The most characteristic sound around the Princeton campus last week was not the familiar and rhythmic tolling of Nassau Hall’s bell, nor even the sleep-shattering bedlam of the steam-shovels on the new U-Store site. The sound around campus was everywhere: if you went to the heights of Blair Tower, behold, it was there, and even C Floor of the Libe, normally a haven for silence seekers, echoed and re-echoed the irritating noise. Everywhere you went, people were coughing. … The cough was almost always a good, lusty, chesty type which sort of set one apart as the bearer of a badge of courage and defiance—no infirmary was going to get his hands on him. No sir!

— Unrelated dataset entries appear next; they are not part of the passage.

-- pv_equiv track=rewrite | github.com/dcoles/pylis | src/pylis/glyph.py | ascii2glyph
-- ===== SOURCE A (Python) =====
-- INK_CHARS = set(["#", "*", "X"])
--
-- def ascii2glyph(ascii_glyph):
--     """
--     Convert a ASCII glyph to a binary one
--     """
--
--     result = []
--     for line in ascii_glyph:
--         b = 0x00
--         for char in line:
--             b = b << 1
--             if char in INK_CHARS:
--                 b |= 0x01
--
--         result.append(b)
--     return result
-- ===== SOURCE B (Python) =====
-- INK_CHARS = set(["#", "*", "X"])
--
-- def ascii2glyph(ascii_glyph):
--     """
--     Convert a ASCII glyph to a binary one
--     """
--     return [int('0' + ''.join('1' if c in INK_CHARS else '0' for c in line), 2)
--             for line in ascii_glyph]
-- ===== Notes on version B (the rewrite author's own statement) =====
-- stated objective: idiomatic
-- what changed: Replaces the explicit shift/OR accumulator loop per line with building a '0'/'1' digit string and a single base-2 integer parse (the '0' prefix makes an empty line parse to 0 naturally).
import Mathlib
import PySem

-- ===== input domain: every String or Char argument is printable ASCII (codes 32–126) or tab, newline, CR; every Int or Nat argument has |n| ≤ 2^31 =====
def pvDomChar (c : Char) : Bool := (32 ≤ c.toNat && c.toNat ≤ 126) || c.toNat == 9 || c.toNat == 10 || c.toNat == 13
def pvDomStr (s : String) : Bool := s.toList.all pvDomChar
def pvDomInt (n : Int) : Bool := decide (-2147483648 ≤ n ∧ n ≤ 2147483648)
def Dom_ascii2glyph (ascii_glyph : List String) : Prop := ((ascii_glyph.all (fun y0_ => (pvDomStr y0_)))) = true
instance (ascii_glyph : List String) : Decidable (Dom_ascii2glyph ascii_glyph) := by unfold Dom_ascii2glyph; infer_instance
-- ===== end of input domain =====

-- ===== PORT A =====
-- B changes: builds a '0'/'1' digit string per line and parses it in base 2, instead of
-- A's running shift/OR accumulator (idiomatic decomposition; same cost).

-- Python: INK_CHARS = set(["#", "*", "X"])  (membership of single characters)
def inkChars : List Char := ['#', '*', 'X']

-- inner loop: for char in line: b = b << 1; if char in INK_CHARS: b |= 1
def lineStepA (b : Int) (c : Char) : Int :=
  let b := b <<< (1 : Nat)
  if c ∈ inkChars then PySem.Int.bor b 1 else b

def ascii2glyph (ascii_glyph : List String) : List Int :=
  ascii_glyph.foldl (fun result line =>
    result ++ [line.toList.foldl lineStepA 0]) []

-- ===== PORT B =====
-- ''.join('1' if c in INK_CHARS else '0' for c in line)
def binDigit (c : Char) : Char := if c ∈ inkChars then '1' else '0'

-- int(s, 2) on a string of '0'/'1' digits (standard-library call, ported directly)
def parseBin (ds : List Char) : Int :=
  ds.foldl (fun acc d => 2 * acc + (if d = '1' then 1 else 0)) 0

def ascii2glyph_alt (ascii_glyph : List String) : List Int :=
  ascii_glyph.map (fun line => parseBin ('0' :: line.toList.map binDigit))


-- ===== PRECONDITION & SPEC =====
def Spec_ascii2glyph (ascii_glyph : List String) (out : List Int) : Prop := out = ascii2glyph_alt ascii_glyph
instance (ascii_glyph : List String) (out : List Int) : Decidable (Spec_ascii2glyph ascii_glyph out) := by unfold Spec_ascii2glyph; infer_instance

-- ===== CLAIM (what is proved, stated in full; the proofs are below) =====
def Claim_equal_ascii2glyph : Prop := ∀ (ascii_glyph : List String), Dom_ascii2glyph ascii_glyph → Spec_ascii2glyph ascii_glyph (ascii2glyph ascii_glyph)

-- ===== LEMMAS AND PROOFS =====

lemma shiftl_one (b : Int) : b <<< (1 : Nat) = 2 * b := by
  rw [Int.shiftLeft_eq]; ring

lemma nat_two_mul_lor_one (n : Nat) : 2 * n ||| 1 = 2 * n + 1 := by
  have h1 : 2 * n = Nat.bit false n := by simp [Nat.bit]
  have h2 : (1 : Nat) = Nat.bit true 0 := by simp [Nat.bit]
  rw [h1, h2, Nat.lor_bit]
  simp [Nat.bit]

lemma bor_two_mul_one (b : Int) (h : 0 ≤ b) : PySem.Int.bor (2 * b) 1 = 2 * b + 1 := by
  rw [PySem.Int.bor_of_nonneg (by omega) (by omega)]
  have h1 : (2 * b).toNat = 2 * b.toNat := by omega
  have h2 : (1 : Int).toNat = 1 := rfl
  rw [h1, h2, nat_two_mul_lor_one]
  omega

lemma lineStepA_eq (b : Int) (c : Char) (h : 0 ≤ b) :
    lineStepA b c = 2 * b + (if binDigit c = '1' then 1 else 0) := by
  unfold lineStepA binDigit
  by_cases hc : c ∈ inkChars
  · simp only [hc, if_pos, shiftl_one, bor_two_mul_one b h]
  · simp [hc, shiftl_one]

lemma line_eq (cs : List Char) (b : Int) (h : 0 ≤ b) :
    cs.foldl lineStepA b =
      (cs.map binDigit).foldl (fun acc d => 2 * acc + (if d = '1' then 1 else 0)) b := by
  induction cs generalizing b with
  | nil => rfl
  | cons c cs ih =>
    have hs := lineStepA_eq b c h
    have hnn : 0 ≤ lineStepA b c := by rw [hs]; split_ifs <;> omega
    simp only [List.map, List.foldl]
    rw [← hs, ih _ hnn]

lemma foldl_append_map (l : List String) (r0 : List Int) :
    l.foldl (fun result line => result ++ [line.toList.foldl lineStepA 0]) r0 =
      r0 ++ l.map (fun line => line.toList.foldl lineStepA 0) := by
  induction l generalizing r0 with
  | nil => simp
  | cons x xs ih => simp [List.foldl, ih]

-- ===== VERDICT (by name: the statement is the Claim_ definition above) =====
theorem ascii2glyph_spec : Claim_equal_ascii2glyph := by
  intro l _
  unfold Spec_ascii2glyph ascii2glyph ascii2glyph_alt
  rw [foldl_append_map]
  simp only [List.nil_append]
  apply List.map_congr_left
  intro line _
  rw [line_eq _ _ le_rfl]
  simp [parseBin, List.foldl]
-- pv_equiv track=rewrite | github.com/23adrian2300/WDI-AGH | Zestaw 4/zestaw 4.py | podciag
-- ===== SOURCE A (Python) =====
-- def podciag(t):
--     n = len(t)
--     s_max = 0
--     for i in range(n):
--         for j in range(n):
--             suma_w = suma_k = t[i][j]
--             for k in range(1, 10):
--                 s_max = max(suma_w, suma_k, s_max)
--                 if k + i >= n and k + j >= n:
--                     break
--                 elif k + j >= n:
--                     suma_k += t[i + k][j]
--                 elif k + i >= n:
--                     suma_w += t[i][j + k]
--                 else:
--                     suma_w += t[i][j + k]
--                     suma_k += t[i + k][j]
--
--     return s_max
-- ===== SOURCE B (Python) =====
-- def podciag(t):
--     # prefix-sum re-implementation: treat the n rows and n columns of the
--     # top-left n x n square uniformly as "lines", scan each once with a
--     # running prefix list, and take the best segment of length 1..9.
--     n = len(t)
--     lines = [t[i][:n] for i in range(n)]
--     lines += [[t[i][j] for i in range(n)] for j in range(n)]
--     best = 0
--     for line in lines:
--         P = [0]
--         s = 0
--         for x in line:
--             s += x
--             P.append(s)
--         m = len(line)
--         for a in range(m):
--             for L in range(1, min(9, m - a) + 1):
--                 v = P[a + L] - P[a]
--                 if v > best:
--                     best = v
--     return best
-- ===== Notes on version B (the rewrite author's own statement) =====
-- stated objective: alternative
-- what changed: Replaces A's per-cell inner loop that grows a row sum and a column sum simultaneously with a running break/saturation state by a uniform pass over the 2n row/column lines, each scanned once via a prefix-sum list from which every length-1..9 segment sum is read off as a difference.
-- outside the precondition, e.g. on podciag([[1, 2], [3]]): A raises IndexError, B raises IndexError
import Mathlib
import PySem
-- pv_equiv track=rewrite | github.com/orchidzz/CodeforcesProblems | 1613C.py | solve
-- ===== SOURCE A (Python) =====
-- def solve(n, h, a):
--     left = 0
--     right = h
--     k = h
--     while left <= right:
--         k = (left+right)>>1
--         total = 0
--         for i in range(n):
--             if i<n-1:
--                 total += min(k, a[i+1] - a[i])
--             else:
--                 total += k
--         if total < h:
--             left = k+1
--             k = left
--         else:
--             right = k-1
--     return k
-- ===== SOURCE B (Python) =====
-- def solve(n, h, a):
--     # Sort the consecutive gaps once and build prefix sums, so each total(k)
--     # is evaluated in O(log n) by binary search instead of an O(n) scan.
--     gaps = sorted(a[i + 1] - a[i] for i in range(n - 1))
--     m = len(gaps)
--     pref = [0]
--     for g in gaps:
--         pref.append(pref[-1] + g)
--
--     def first(lo, hi, pred):
--         # smallest x in [lo, hi] with pred(x); pred monotone, hi is the sentinel
--         while lo < hi:
--             mid = (lo + hi) // 2
--             if pred(mid):
--                 hi = mid
--             else:
--                 lo = mid + 1
--         return lo
--
--     def reaches(k):
--         j = first(0, m, lambda i: gaps[i] >= k)  # gaps[0:j] are the gaps < k
--         t = pref[j] + (m - j) * k
--         if n >= 1:
--             t += k
--         return t >= h
--
--     return first(0, h + 1, reaches)
-- ===== Notes on version B (the rewrite author's own statement) =====
-- stated objective: faster
-- what changed: A rescans all n points to recompute total(k) inside every step of the outer binary search; B sorts the consecutive gaps once, builds prefix sums, and evaluates each total(k) with an inner binary search over the sorted gaps, so the outer search costs O(log n) per step instead of O(n).
-- outside the precondition, e.g. on solve(1, -5, [0]): A returns -5, B returns 0
import Mathlib
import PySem

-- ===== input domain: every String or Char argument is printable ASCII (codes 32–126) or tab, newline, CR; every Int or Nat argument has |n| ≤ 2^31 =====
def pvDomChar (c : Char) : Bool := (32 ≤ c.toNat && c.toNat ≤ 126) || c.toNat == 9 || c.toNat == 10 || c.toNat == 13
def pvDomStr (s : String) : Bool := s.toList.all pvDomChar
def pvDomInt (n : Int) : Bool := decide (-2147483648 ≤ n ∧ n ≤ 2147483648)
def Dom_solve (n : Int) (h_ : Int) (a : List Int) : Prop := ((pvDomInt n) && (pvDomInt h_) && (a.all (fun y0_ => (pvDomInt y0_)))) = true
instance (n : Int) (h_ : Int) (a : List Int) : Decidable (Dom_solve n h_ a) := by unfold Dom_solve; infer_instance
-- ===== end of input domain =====

-- B replaces A's O(n) rescan of the array inside each step of the binary search on k by
-- sorted gaps + prefix sums queried by an inner binary search.

-- ===== PORT A =====
-- the inner 'for i in range(n)' accumulation of total for a given k
def totalA (n k : Int) (a : List Int) : Int :=
  (PySem.List.pyRange 0 n 1).foldl
    (fun total i =>
      if i < n - 1 then total + min k (PySem.List.pyGetD a (i + 1) 0 - PySem.List.pyGetD a i 0)
      else total + k) 0

-- the 'while left <= right' loop
def solveLoop (n h_ : Int) (a : List Int) (left right k : Int) : Int :=
  if _hlr : left ≤ right then
    let k' := PySem.Int.floordiv (left + right) 2
    let total := totalA n k' a
    if total < h_ then solveLoop n h_ a (k' + 1) right (k' + 1)
    else solveLoop n h_ a left (k' - 1) k'
  else k
termination_by (right + 1 - left).toNat
decreasing_by
  · have := PySem.Int.floordiv_two_mid_bounds _hlr
    omega
  · have := PySem.Int.floordiv_two_mid_bounds _hlr
    omega

def solve (n : Int) (h_ : Int) (a : List Int) : Int :=
  solveLoop n h_ a 0 h_ h_

-- ===== PORT B =====
-- helper 'first(lo, hi, pred)': smallest x in [lo, hi] with pred x (hi is the sentinel)
def firstB (lo hi : Int) (pred : Int → Bool) : Int :=
  if _hlo : lo < hi then
    let mid := PySem.Int.floordiv (lo + hi) 2
    if pred mid then firstB lo mid pred else firstB (mid + 1) hi pred
  else lo
termination_by (hi - lo).toNat
decreasing_by
  · have _h1 := PySem.Int.floordiv_two_mid_bounds (le_of_lt _hlo)
    have h2 : PySem.Int.floordiv (lo + hi) 2 < hi :=
      (PySem.Int.floordiv_lt_iff_lt_mul (by omega)).mpr (by omega)
    omega
  · have := PySem.Int.floordiv_two_mid_bounds (le_of_lt _hlo)
    omega

def solve_alt (n : Int) (h_ : Int) (a : List Int) : Int :=
  let gaps := PySem.List.sorted
    ((PySem.List.pyRange 0 (n - 1) 1).map
      (fun i => PySem.List.pyGetD a (i + 1) 0 - PySem.List.pyGetD a i 0)) (fun x => x) false
  let m : Int := gaps.length
  let pref := gaps.foldl (fun p g => p ++ [PySem.List.pyGetD p (-1) 0 + g]) [0]
  let reaches := fun (k : Int) =>
    let j := firstB 0 m (fun i => decide (PySem.List.pyGetD gaps i 0 ≥ k))
    let t := PySem.List.pyGetD pref j 0 + (m - j) * k
    let t := if n ≥ 1 then t + k else t
    decide (t ≥ h_)
  firstB 0 (h_ + 1) reaches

                                        –Princeton Alumni Weekly, November 1, 1957

 

This week’s FluFest is one of the ways the University works to keep students in good health for their studies, but keeping Princetonians healthy has sometimes proven to be a significant challenge. The Bric-a-Brac for 1958 reported on hundreds of students “plagued by a rash of…sickness” (118) “bedded down at home or in the campus infirmary,” including in the Student Center, which “was converted into an emergency annex.” It doesn’t sound like students had as much fun that year, with many social events canceled by Dean of the College Jeremiah S. Finch. One morose senior complained,  “I mean it, it’s tragic—this [epidemic] … is ruining my senior year! Now I’ve got nothing at all to do but work on my thesis.” (Princeton Alumni Weekly, October 25, 1957)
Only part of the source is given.